* _WHAT YOU HAVE TO DO_: State how many lines in the records below contain the word "node". Nothing else is needed.
(MATERIAL PROVIDED)
-- pv_equiv track=rewrite | github.com/joenorton/sans | sans/sans/runtime.py | _compute_by_flags
-- ===== SOURCE A (Python) =====
-- from typing import Any, Dict, Iterable, List, Optional
--
-- def _compute_by_flags(by_vars: list[str], prev_key: Optional[tuple[Any, ...]], curr_key: tuple[Any, ...], next_key: Optional[tuple[Any, ...]]) -> dict[str, bool]:
--     flags: dict[str, bool] = {}
--     for idx, var in enumerate(by_vars):
--         first = prev_key is None or prev_key[:idx + 1] != curr_key[:idx + 1]
--         last = next_key is None or next_key[:idx + 1] != curr_key[:idx + 1]
--         flags[f"first.{var}"] = first
--         flags[f"last.{var}"] = last
--     return flags
-- ===== SOURCE B (Python) =====
-- from typing import Any, Optional
--
--
-- def _compute_by_flags(by_vars: list[str], prev_key: Optional[tuple[Any, ...]], curr_key: tuple[Any, ...], next_key: Optional[tuple[Any, ...]]) -> dict[str, bool]:
--     # Prefix (in)equality against curr_key is monotone in the prefix length, so
--     # compute a single boundary threshold per neighbour once, then fill flags in
--     # one linear pass: flag at position i is True iff i >= threshold.
--     def threshold(key):
--         if key is None:
--             return 0          # every level is a boundary
--         if key == curr_key:
--             return None       # no level is a boundary
--         m = 0
--         for x, y in zip(key, curr_key):
--             if x != y:
--                 break
--             m += 1
--         return m              # first diverging prefix length is m + 1
--     tp = threshold(prev_key)
--     tn = threshold(next_key)
--     flags: dict[str, bool] = {}
--     for i, var in enumerate(by_vars):
--         flags[f"first.{var}"] = tp is not None and i >= tp
--         flags[f"last.{var}"] = tn is not None and i >= tn
--     return flags
-- ===== Notes on version B (the rewrite author's own statement) =====
-- stated objective: faster
-- what changed: B replaces A's per-variable prefix-slice comparisons with a single common-prefix-length (threshold) computation per neighbour key, then fills all flags in one linear pass with an index comparison.
import Mathlib
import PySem

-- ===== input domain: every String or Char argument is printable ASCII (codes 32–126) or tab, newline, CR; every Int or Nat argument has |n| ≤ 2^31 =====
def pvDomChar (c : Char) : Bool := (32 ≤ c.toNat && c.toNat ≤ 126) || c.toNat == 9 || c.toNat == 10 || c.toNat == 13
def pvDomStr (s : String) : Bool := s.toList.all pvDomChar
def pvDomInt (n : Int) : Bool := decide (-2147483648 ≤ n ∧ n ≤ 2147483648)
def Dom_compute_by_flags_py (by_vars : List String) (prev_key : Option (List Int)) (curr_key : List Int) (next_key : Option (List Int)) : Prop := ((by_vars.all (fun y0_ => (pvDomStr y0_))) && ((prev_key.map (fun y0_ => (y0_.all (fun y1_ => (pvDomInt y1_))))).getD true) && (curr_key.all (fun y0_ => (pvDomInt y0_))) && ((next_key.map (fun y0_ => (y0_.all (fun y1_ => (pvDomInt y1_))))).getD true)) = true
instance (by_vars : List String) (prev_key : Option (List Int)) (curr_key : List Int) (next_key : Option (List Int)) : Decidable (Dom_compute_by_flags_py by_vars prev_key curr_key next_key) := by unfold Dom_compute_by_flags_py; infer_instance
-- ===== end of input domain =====

-- B computes one prefix-divergence threshold per neighbour key and fills the flags in a
-- single linear pass, instead of A's per-level prefix-slice comparisons (faster; same values).

-- ===== PORT A =====
def compute_by_flags_py (by_vars : List String) (prev_key : Option (List Int)) (curr_key : List Int) (next_key : Option (List Int)) : List (String × Bool) :=
  ((PySem.List.enumerate by_vars 0).foldl (fun (flags : PySem.Dict String Bool) p =>
    let idx := p.1
    let var := p.2
    let first : Bool :=
      match prev_key with
      | none => true
      | some pk => decide (PySem.List.slice pk none (some (idx + 1)) ≠ PySem.List.slice curr_key none (some (idx + 1)))
    let last : Bool :=
      match next_key with
      | none => true
      | some nk => decide (PySem.List.slice nk none (some (idx + 1)) ≠ PySem.List.slice curr_key none (some (idx + 1)))
    ((flags.insert ("first." ++ var) first).insert ("last." ++ var) last))
    PySem.Dict.empty).items

-- ===== PORT B =====
-- length of the common prefix (the for-loop over zip(key, curr_key) in Source B)
def pvLcp : List Int → List Int → Nat
  | x :: xs, y :: ys => if x = y then pvLcp xs ys + 1 else 0
  | _, _ => 0

-- Source B's threshold(key): none = never a boundary, some m = boundary from level m on
def pvThreshold (key? : Option (List Int)) (curr : List Int) : Option Nat :=
  match key? with
  | none => some 0
  | some k => if k = curr then none else some (pvLcp k curr)

def compute_by_flags_py_alt (by_vars : List String) (prev_key : Option (List Int)) (curr_key : List Int) (next_key : Option (List Int)) : List (String × Bool) :=
  let tp := pvThreshold prev_key curr_key
  let tn := pvThreshold next_key curr_key
  ((PySem.List.enumerate by_vars 0).foldl (fun (flags : PySem.Dict String Bool) p =>
    let i := p.1
    let var := p.2
    let first : Bool := match tp with | none => false | some t => decide ((t : Int) ≤ i)
    let last  : Bool := match tn with | none => false | some t => decide ((t : Int) ≤ i)
    ((flags.insert ("first." ++ var) first).insert ("last." ++ var) last))
    PySem.Dict.empty).items

-- ===== PRECONDITION & SPEC =====
def Spec_compute_by_flags_py (by_vars : List String) (prev_key : Option (List Int)) (curr_key : List Int) (next_key : Option (List Int)) (out : List (String × Bool)) : Prop := out = compute_by_flags_py_alt by_vars prev_key curr_key next_key
instance (by_vars : List String) (prev_key : Option (List Int)) (curr_key : List Int) (next_key : Option (List Int)) (out : List (String × Bool)) : Decidable (Spec_compute_by_flags_py by_vars prev_key curr_key next_key out) := by unfold Spec_compute_by_flags_py; infer_instance

-- ===== CLAIM (what is proved, stated in full; the proofs are below) =====
def Claim_equal_compute_by_flags_py : Prop := ∀ (by_vars : List String) (prev_key : Option (List Int)) (curr_key : List Int) (next_key : Option (List Int)), Dom_compute_by_flags_py by_vars prev_key curr_key next_key → Spec_compute_by_flags_py by_vars prev_key curr_key next_key (compute_by_flags_py by_vars prev_key curr_key next_key)

-- ===== LEMMAS AND PROOFS =====

-- ===== VERDICT (by name: the statement is the Claim_ definition above) =====
-- take-prefix equality is characterised by the common-prefix length
lemma take_eq_iff_lcp (a b : List Int) (n : Nat) :
    List.take n a = List.take n b ↔ (a = b ∨ n ≤ pvLcp a b) := by
  induction a generalizing b n with
  | nil =>
    cases b with
    | nil => simp
    | cons y ys =>
      cases n with
      | zero => simp
      | succ m => simp [pvLcp]
  | cons x xs ih =>
    cases b with
    | nil =>
      cases n with
      | zero => simp [pvLcp]
      | succ m => simp [pvLcp]
    | cons y ys =>
      cases n with
      | zero => simp
      | succ m =>
        by_cases hxy : x = y
        · subst hxy
          simp [pvLcp, ih ys m]
        · simp [pvLcp, hxy]

-- the per-level flag A computes equals the threshold test B computes
lemma flag_eq (key? : Option (List Int)) (curr : List Int) (k : Nat) :
    (match key? with
      | none => true
      | some pk => decide (PySem.List.slice pk none (some ((k : Int) + 1)) ≠ PySem.List.slice curr none (some ((k : Int) + 1)))) =
    (match pvThreshold key? curr with
      | none => false
      | some t => decide ((t : Int) ≤ (k : Nat))) := by
  cases key? with
  | none => simp [pvThreshold]
  | some pk =>
    dsimp only
    have hcast : ((k : Int) + 1) = ((k + 1 : Nat) : Int) := by push_cast; ring
    rw [hcast, PySem.List.slice_to_natCast, PySem.List.slice_to_natCast]
    unfold pvThreshold
    by_cases hpc : pk = curr
    · simp [hpc]
    · simp only [hpc, if_false]
      have := take_eq_iff_lcp pk curr (k + 1)
      simp only [hpc, false_or] at this
      by_cases h : k + 1 ≤ pvLcp pk curr
      · simp [this.mpr h]
        omega
      · have hne : List.take (k + 1) pk ≠ List.take (k + 1) curr := fun he => h (this.mp he)
        simp [hne]
        omega

-- ===== VERDICT (by name: the statement is the Claim_ definition above) =====
theorem compute_by_flags_py_spec : Claim_equal_compute_by_flags_py := by
  intro by_vars prev_key curr_key next_key _
  unfold Spec_compute_by_flags_py compute_by_flags_py compute_by_flags_py_alt
  congr 1
  apply PySem.List.foldl_congr_mem
  intro acc p hp
  rcases (PySem.List.mem_enumerate_iff _ _ _).mp hp with ⟨k, hk, rfl⟩
  simp only [Int.zero_add]
  have h1 := flag_eq prev_key curr_key k
  have h2 := flag_eq next_key curr_key k
  simp only at h1 h2 ⊢
  rw [h1, h2]
-- pv_equiv track=rewrite | github.com/hun23/Daily-Algorithm | PYTHON/class4/13549_숨바꼭질3.py | solve_01bfs
-- ===== SOURCE A (Python) =====
-- from collections import deque
--
-- def solve_01bfs(N, K):
--     visited = [100001] * (100000 + 1)  # 가중치 큰값으로 초기화
--     q = deque()
--     q.append(N)
--     visited[N] = 0
--     while q:
--         cur = q.popleft()
--         if cur == K:
--             return visited[cur]  # 도착하면 가중치 리턴
--
--         # 인덱스 확인 and 현재 경로 가중치 + 필요 가중치 < 다음 경로 가중치
--         # jump first because weight = 0
--         if cur * 2 < 100001 and visited[cur] + 0 < visited[cur * 2]:
--             visited[cur * 2] = visited[cur]
--             q.appendleft(cur * 2)
--         # move right
--         if cur + 1 < 100001 and visited[cur] + 1 < visited[cur + 1]:
--             visited[cur + 1] = visited[cur] + 1
--             q.append(cur + 1)
--         # move left
--         if cur - 1 >= 0 and visited[cur] + 1 < visited[cur - 1]:
--             visited[cur - 1] = visited[cur] + 1
--             q.append(cur - 1)
--
--     return visited[K]
-- ===== SOURCE B (Python) =====
-- def solve_01bfs(N, K):
--     visited = [100001] * (100000 + 1)
--     visited[N] = 0
--     queue = [N]
--     qi = 0
--     while qi < len(queue):
--         x = queue[qi]
--         qi += 1
--         while True:
--             if x == K:
--                 return visited[x]
--             jumped = False
--             if x * 2 < 100001 and visited[x] < visited[x * 2]:
--                 visited[x * 2] = visited[x]
--                 jumped = True
--             if x + 1 < 100001 and visited[x] + 1 < visited[x + 1]:
--                 visited[x + 1] = visited[x] + 1
--                 queue.append(x + 1)
--             if x - 1 >= 0 and visited[x] + 1 < visited[x - 1]:
--                 visited[x - 1] = visited[x] + 1
--                 queue.append(x - 1)
--             if jumped:
--                 x = x * 2
--             else:
--                 break
--     return visited[K]
-- ===== Notes on version B (the rewrite author's own statement) =====
-- stated objective: alternative
-- what changed: Replaces the 0-1 BFS deque (popleft/appendleft/append) by a grow-only list scanned with an index, expanding each 0-cost doubling chain inline in a nested loop instead of re-queueing it at the front.
-- outside the precondition, e.g. on solve_01bfs(-1, -2): A returns 0, B returns 0; on solve_01bfs(-3, -3): A returns 0, B returns 0
import Mathlib
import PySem

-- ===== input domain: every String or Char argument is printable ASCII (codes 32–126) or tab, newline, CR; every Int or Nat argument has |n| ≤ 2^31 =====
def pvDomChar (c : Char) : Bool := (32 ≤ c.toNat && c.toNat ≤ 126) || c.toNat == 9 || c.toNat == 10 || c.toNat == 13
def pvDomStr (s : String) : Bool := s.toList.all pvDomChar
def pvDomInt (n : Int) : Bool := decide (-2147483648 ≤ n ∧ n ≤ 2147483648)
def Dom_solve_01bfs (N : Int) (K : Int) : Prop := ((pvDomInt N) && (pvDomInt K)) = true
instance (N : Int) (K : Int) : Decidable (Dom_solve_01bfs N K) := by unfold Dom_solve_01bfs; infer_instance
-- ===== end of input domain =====

-- B replaces A's 0-1 BFS deque (popleft/appendleft/append) by a grow-only queue scanned with
-- an index, expanding each 0-cost doubling chain inline in a nested loop; objective: alternative.

-- Shared primitives modelling the Python list `visited` (length 100001) with Python's
-- negative-index wraparound: exact for -100001 ≤ i ≤ 100000, which Pre_ guarantees for
-- every index either program reads or writes.
def pvVIdx (i : Int) : Nat := if i < 0 then (i + 100001).toNat else i.toNat
def pvVGet (v : Array Int) (i : Int) : Int := v.getD (pvVIdx i) 100001
def pvVSet (v : Array Int) (i : Int) (x : Int) : Array Int := v.setIfInBounds (pvVIdx i) x

-- Fuel: an upper bound on the number of loop iterations (each enqueue beyond the first is
-- preceded by a strict decrease of one of the 100001 entries, each starting at 100001);
-- Python always terminates well within it, so the exhaustion fallback (-1) is never reached.
def pvFuel : Nat := 1000000000000

-- Fuel-indexed loop runner, shared totality device of both ports: applies `step` n times
-- (or until it returns `.inr result`), by binary fuel splitting so that the evaluation
-- stack stays O(log n).  pvRun_eq below is its only interface: n iterated small steps.
def pvStep1 {σ : Type} (step : σ → σ ⊕ Int) : σ ⊕ Int → σ ⊕ Int
  | .inl s => step s
  | .inr r => .inr r

def pvRun {σ : Type} (step : σ → σ ⊕ Int) (n : Nat) (s : σ ⊕ Int) : σ ⊕ Int :=
  if n = 0 then s
  else
    match s with
    | .inr r => .inr r
    | .inl a =>
      let t := pvRun step (n / 2) (.inl a)
      let t := if n % 2 = 1 then pvStep1 step t else t
      pvRun step (n / 2) t
termination_by n
decreasing_by all_goals omega

-- ===== PORT A =====
-- collections.deque ported as a front list + reversed back list (list view = fst ++ snd.reverse),
-- the standard O(1)-amortised two-list deque; popleft/append/appendleft are deque's own ops.
def pvPopleft? (d : List Int × List Int) : Option (Int × (List Int × List Int)) :=
  match d with
  | (x :: f, b) => some (x, (f, b))
  | ([], b) =>
    match b.reverse with
    | [] => none
    | x :: f => some (x, (f, []))

def pvAppend (d : List Int × List Int) (u : Int) : List Int × List Int := (d.1, u :: d.2)

def pvAppendleft (d : List Int × List Int) (u : Int) : List Int × List Int := (u :: d.1, d.2)

-- one iteration of A's `while q:` loop: state (visited, q); `.inr r` = `return r`
def pvStepA (K : Int) (s : Array Int × (List Int × List Int)) :
    (Array Int × (List Int × List Int)) ⊕ Int :=
  let (v, q) := s
  match pvPopleft? q with
  | none => .inr (pvVGet v K)
  | some (cur, q) =>
    if cur = K then .inr (pvVGet v cur)
    else
      let (v, q) :=
        if cur * 2 < 100001 ∧ pvVGet v cur + 0 < pvVGet v (cur * 2) then
          (pvVSet v (cur * 2) (pvVGet v cur), pvAppendleft q (cur * 2))
        else (v, q)
      let (v, q) :=
        if cur + 1 < 100001 ∧ pvVGet v cur + 1 < pvVGet v (cur + 1) then
          (pvVSet v (cur + 1) (pvVGet v cur + 1), pvAppend q (cur + 1))
        else (v, q)
      let (v, q) :=
        if cur - 1 ≥ 0 ∧ pvVGet v cur + 1 < pvVGet v (cur - 1) then
          (pvVSet v (cur - 1) (pvVGet v cur + 1), pvAppend q (cur - 1))
        else (v, q)
      .inl (v, q)

def solve_01bfs (N : Int) (K : Int) : Int :=
  let visited : Array Int := Array.replicate 100001 100001
  let q : List Int × List Int := ([], [])
  let q := pvAppend q N
  let visited := pvVSet visited N 0
  match pvRun (pvStepA K) pvFuel (.inl (visited, q)) with
  | .inr r => r
  | .inl _ => -1

-- ===== PORT B =====
-- B's queue is a Python list only ever appended to and scanned by the index qi: an Array here.
-- State (visited, queue, qi, m): m = some x means control is inside the inner `while True:`
-- chain loop about to process x; m = none means control is back at the outer loop test.
-- One body of the inner loop (including, on its first round, the pop that fed it) = one step.
def pvChainStep (K : Int) (v : Array Int) (x : Int) (qB : Array Int) (qi : Nat) :
    (Array Int × Array Int × Nat × Option Int) ⊕ Int :=
  if x = K then .inr (pvVGet v x)
  else
    let (v, jumped) :=
      if x * 2 < 100001 ∧ pvVGet v x < pvVGet v (x * 2) then
        (pvVSet v (x * 2) (pvVGet v x), true)
      else (v, false)
    let (v, qB) :=
      if x + 1 < 100001 ∧ pvVGet v x + 1 < pvVGet v (x + 1) then
        (pvVSet v (x + 1) (pvVGet v x + 1), qB.push (x + 1))
      else (v, qB)
    let (v, qB) :=
      if x - 1 ≥ 0 ∧ pvVGet v x + 1 < pvVGet v (x - 1) then
        (pvVSet v (x - 1) (pvVGet v x + 1), qB.push (x - 1))
      else (v, qB)
    .inl (v, qB, qi, if jumped then some (x * 2) else none)

def pvStepB (K : Int) (s : Array Int × Array Int × Nat × Option Int) :
    (Array Int × Array Int × Nat × Option Int) ⊕ Int :=
  let (v, qB, qi, m) := s
  match m with
  | some x => pvChainStep K v x qB qi
  | none =>
    if h : qi < qB.size then pvChainStep K v qB[qi] qB (qi + 1)
    else .inr (pvVGet v K)

def solve_01bfs_alt (N : Int) (K : Int) : Int :=
  let visited : Array Int := Array.replicate 100001 100001
  let visited := pvVSet visited N 0
  match pvRun (pvStepB K) pvFuel (.inl (visited, #[N], 0, none)) with
  | .inr r => r
  | .inl _ => -1

-- ===== PRECONDITION & SPEC =====
-- Pre_ excludes N outside [0,100000] (there Python indexes `visited` out of range: every run
-- with N < 0 ends in an IndexError once the 0-cost doubling chain leaves [-100001, 100000],
-- except for accidental early returns when K happens to lie on that wraparound chain, where
-- both A and B return the same accidental value) and K outside [-100001,100000] (IndexError).
def Pre_solve_01bfs (N : Int) (K : Int) : Prop :=
  0 ≤ N ∧ N ≤ 100000 ∧ -100001 ≤ K ∧ K ≤ 100000
instance (N : Int) (K : Int) : Decidable (Pre_solve_01bfs N K) := by
  unfold Pre_solve_01bfs; infer_instance
def pvWitness_solve_01bfs : Int × Int := (5, 17)

def Spec_solve_01bfs (N : Int) (K : Int) (out : Int) : Prop := out = solve_01bfs_alt N K
instance (N : Int) (K : Int) (out : Int) : Decidable (Spec_solve_01bfs N K out) := by
  unfold Spec_solve_01bfs; infer_instance

-- ===== CLAIM (what is proved, stated in full; the proofs are below) =====
def Claim_equal_solve_01bfs : Prop :=
  ∀ (N : Int) (K : Int), Dom_solve_01bfs N K → Pre_solve_01bfs N K →
    Spec_solve_01bfs N K (solve_01bfs N K)

-- ===== LEMMAS AND PROOFS =====

-- the runner is just n iterations of the single step
lemma pvRun_eq {σ : Type} (step : σ → σ ⊕ Int) (n : Nat) (s : σ ⊕ Int) :
    pvRun step n s = (pvStep1 step)^[n] s := by
  induction n using Nat.strong_induction_on generalizing s with
  | _ n ih =>
    rw [pvRun.eq_def]
    by_cases h0 : n = 0
    · simp [h0]
    · rw [if_neg h0]
      match s with
      | .inr r =>
        dsimp only
        rw [Function.iterate_fixed rfl n]
      | .inl a =>
        dsimp only
        rw [ih (n / 2) (by omega), ih (n / 2) (by omega)]
        have hsplit : ∀ t : σ ⊕ Int,
            (if n % 2 = 1 then pvStep1 step t else t) = (pvStep1 step)^[n % 2] t := by
          intro t
          rcases Nat.mod_two_eq_zero_or_one n with h | h <;> simp [h]
        rw [hsplit, ← Function.iterate_add_apply, ← Function.iterate_add_apply]
        congr 1
        omega

-- simulation relation between A's running state and B's running state: same visited array,
-- and the deque's list view is B's unscanned queue tail, preceded by the pending chain node
def pvR (a : Array Int × (List Int × List Int)) (b : Array Int × Array Int × Nat × Option Int) :
    Prop :=
  a.1 = b.1 ∧ b.2.2.1 ≤ b.2.1.size ∧
    a.2.1 ++ a.2.2.reverse =
      (match b.2.2.2 with
       | some x => x :: b.2.1.toList.drop b.2.2.1
       | none => b.2.1.toList.drop b.2.2.1)

-- simulation relation on step results: both returned the same value, or both still running
def pvStR (a : (Array Int × (List Int × List Int)) ⊕ Int)
    (b : (Array Int × Array Int × Nat × Option Int) ⊕ Int) : Prop :=
  (∃ r, a = .inr r ∧ b = .inr r) ∨ (∃ s t, a = .inl s ∧ b = .inl t ∧ pvR s t)

-- the deque's list view after a back-append, pushed through the queue-tail invariant
lemma pvInvPush (fr bk : List Int) (qB : Array Int) (qi : Nat) (u : Int)
    (h : fr ++ bk.reverse = qB.toList.drop qi) (hle : qi ≤ qB.size) :
    fr ++ ((u :: bk).reverse) = (qB.push u).toList.drop qi := by
  have : qi ≤ qB.toList.length := by simpa using hle
  simp [Array.toList_push, List.drop_append_of_le_length this, ← h, List.append_assoc]

-- popping the deque is determined by its list view
lemma pvPop_of_view (d : List Int × List Int) (x : Int) (l : List Int)
    (h : d.1 ++ d.2.reverse = x :: l) :
    ∃ d', pvPopleft? d = some (x, d') ∧ d'.1 ++ d'.2.reverse = l := by
  obtain ⟨fr, bk⟩ := d
  cases fr with
  | cons y f =>
    simp only [List.cons_append, List.cons_eq_cons] at h
    exact ⟨(f, bk), by simp [pvPopleft?, h.1], h.2⟩
  | nil =>
    simp only [List.nil_append] at h
    exact ⟨(l, []), by simp [pvPopleft?, h], by simp⟩

lemma pvPop_of_view_nil (d : List Int × List Int) (h : d.1 ++ d.2.reverse = []) :
    pvPopleft? d = none := by
  obtain ⟨fr, bk⟩ := d
  cases fr with
  | cons y f => simp at h
  | nil =>
    have hbk : bk = [] := by simpa using h
    subst hbk
    rfl

-- central step lemma: processing the popped node x in A is processing the chain node x in B
lemma pvChainSim (K : Int) (v : Array Int) (x : Int) (d d' : List Int × List Int)
    (qB : Array Int) (qi : Nat) (hpop : pvPopleft? d = some (x, d'))
    (hview : d'.1 ++ d'.2.reverse = qB.toList.drop qi) (hle : qi ≤ qB.size) :
    pvStR (pvStepA K (v, d)) (pvChainStep K v x qB qi) := by
  unfold pvStepA pvChainStep
  simp only [hpop, Int.add_zero]
  by_cases hK : x = K
  · subst hK
    simp only [if_pos]
    exact Or.inl ⟨_, rfl, rfl⟩
  · simp only [if_neg hK]
    split_ifs with h1 h2 h3 h4 h5 h6 h7 h8 h9 h10 h11 h12 h13 h14 <;>
      first
        | contradiction
        | (refine Or.inr ⟨_, _, rfl, rfl, rfl, ?_, ?_⟩
           · try simp only [Array.size_push]
             omega
           · dsimp only [pvAppend, pvAppendleft]
             try simp only [List.cons_append, List.cons.injEq, true_and]
             repeat' first
               | exact hview
               | exact hle
               | apply pvInvPush
             all_goals try simp only [Array.size_push]
             all_goals omega)

-- one synchronised step preserves the simulation
lemma pvStepSim (K : Int) (a : Array Int × (List Int × List Int))
    (b : Array Int × Array Int × Nat × Option Int) (hR : pvR a b) :
    pvStR (pvStepA K a) (pvStepB K b) := by
  obtain ⟨v, d⟩ := a
  obtain ⟨v', qB, qi, m⟩ := b
  obtain ⟨hv, hle, hview⟩ := hR
  simp only at hv hle hview
  subst hv
  match m with
  | some x =>
    obtain ⟨d', hpop, hview'⟩ := pvPop_of_view d x _ hview
    exact pvChainSim K v x d d' qB qi hpop hview' hle
  | none =>
    rw [pvStepB]
    by_cases hq : qi < qB.size
    · have hq' : qi < qB.toList.length := by simpa using hq
      rw [List.drop_eq_getElem_cons hq'] at hview
      simp only [Array.getElem_toList] at hview
      obtain ⟨d', hpop, hview'⟩ := pvPop_of_view d qB[qi] _ hview
      simp only [dif_pos hq]
      exact pvChainSim K v qB[qi] d d' qB (qi + 1) hpop hview' (by omega)
    · have : qB.toList.drop qi = [] :=
        List.drop_eq_nil_of_le (by simpa using Nat.le_of_not_lt hq)
      rw [this] at hview
      rw [pvStepA]
      simp only [pvPop_of_view_nil d hview, dif_neg hq]
      exact Or.inl ⟨_, rfl, rfl⟩

-- the simulation is preserved by any number of steps
lemma pvIterSim (K : Int) (n : Nat) (a : (Array Int × (List Int × List Int)) ⊕ Int)
    (b : (Array Int × Array Int × Nat × Option Int) ⊕ Int) (h : pvStR a b) :
    pvStR ((pvStep1 (pvStepA K))^[n] a) ((pvStep1 (pvStepB K))^[n] b) := by
  induction n generalizing a b with
  | zero => exact h
  | succ n ih =>
    rw [Function.iterate_succ_apply, Function.iterate_succ_apply]
    apply ih
    rcases h with ⟨r, ha, hb⟩ | ⟨s', t', ha, hb, hR⟩
    · subst ha; subst hb; exact Or.inl ⟨r, rfl, rfl⟩
    · subst ha; subst hb; exact pvStepSim K s' t' hR

-- ===== VERDICT (by name: the statement is the Claim_ definition above) =====
theorem solve_01bfs_spec : Claim_equal_solve_01bfs := by
  intro N K _ _
  unfold Spec_solve_01bfs solve_01bfs solve_01bfs_alt
  dsimp only
  have h0 : pvStR (.inl (pvVSet (Array.replicate 100001 100001) N 0, pvAppend ([], []) N))
      (.inl (pvVSet (Array.replicate 100001 100001) N 0, #[N], 0, none)) := by
    refine Or.inr ⟨_, _, rfl, rfl, rfl, by simp, ?_⟩
    simp [pvAppend]
  have h := pvIterSim K pvFuel _ _ h0
  rw [← pvRun_eq, ← pvRun_eq] at h
  rcases h with ⟨r, ha, hb⟩ | ⟨s, t, ha, hb, -⟩ <;> rw [ha, hb]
(End MATERIAL PROVIDED)
* _TASK RESPONSE_: 2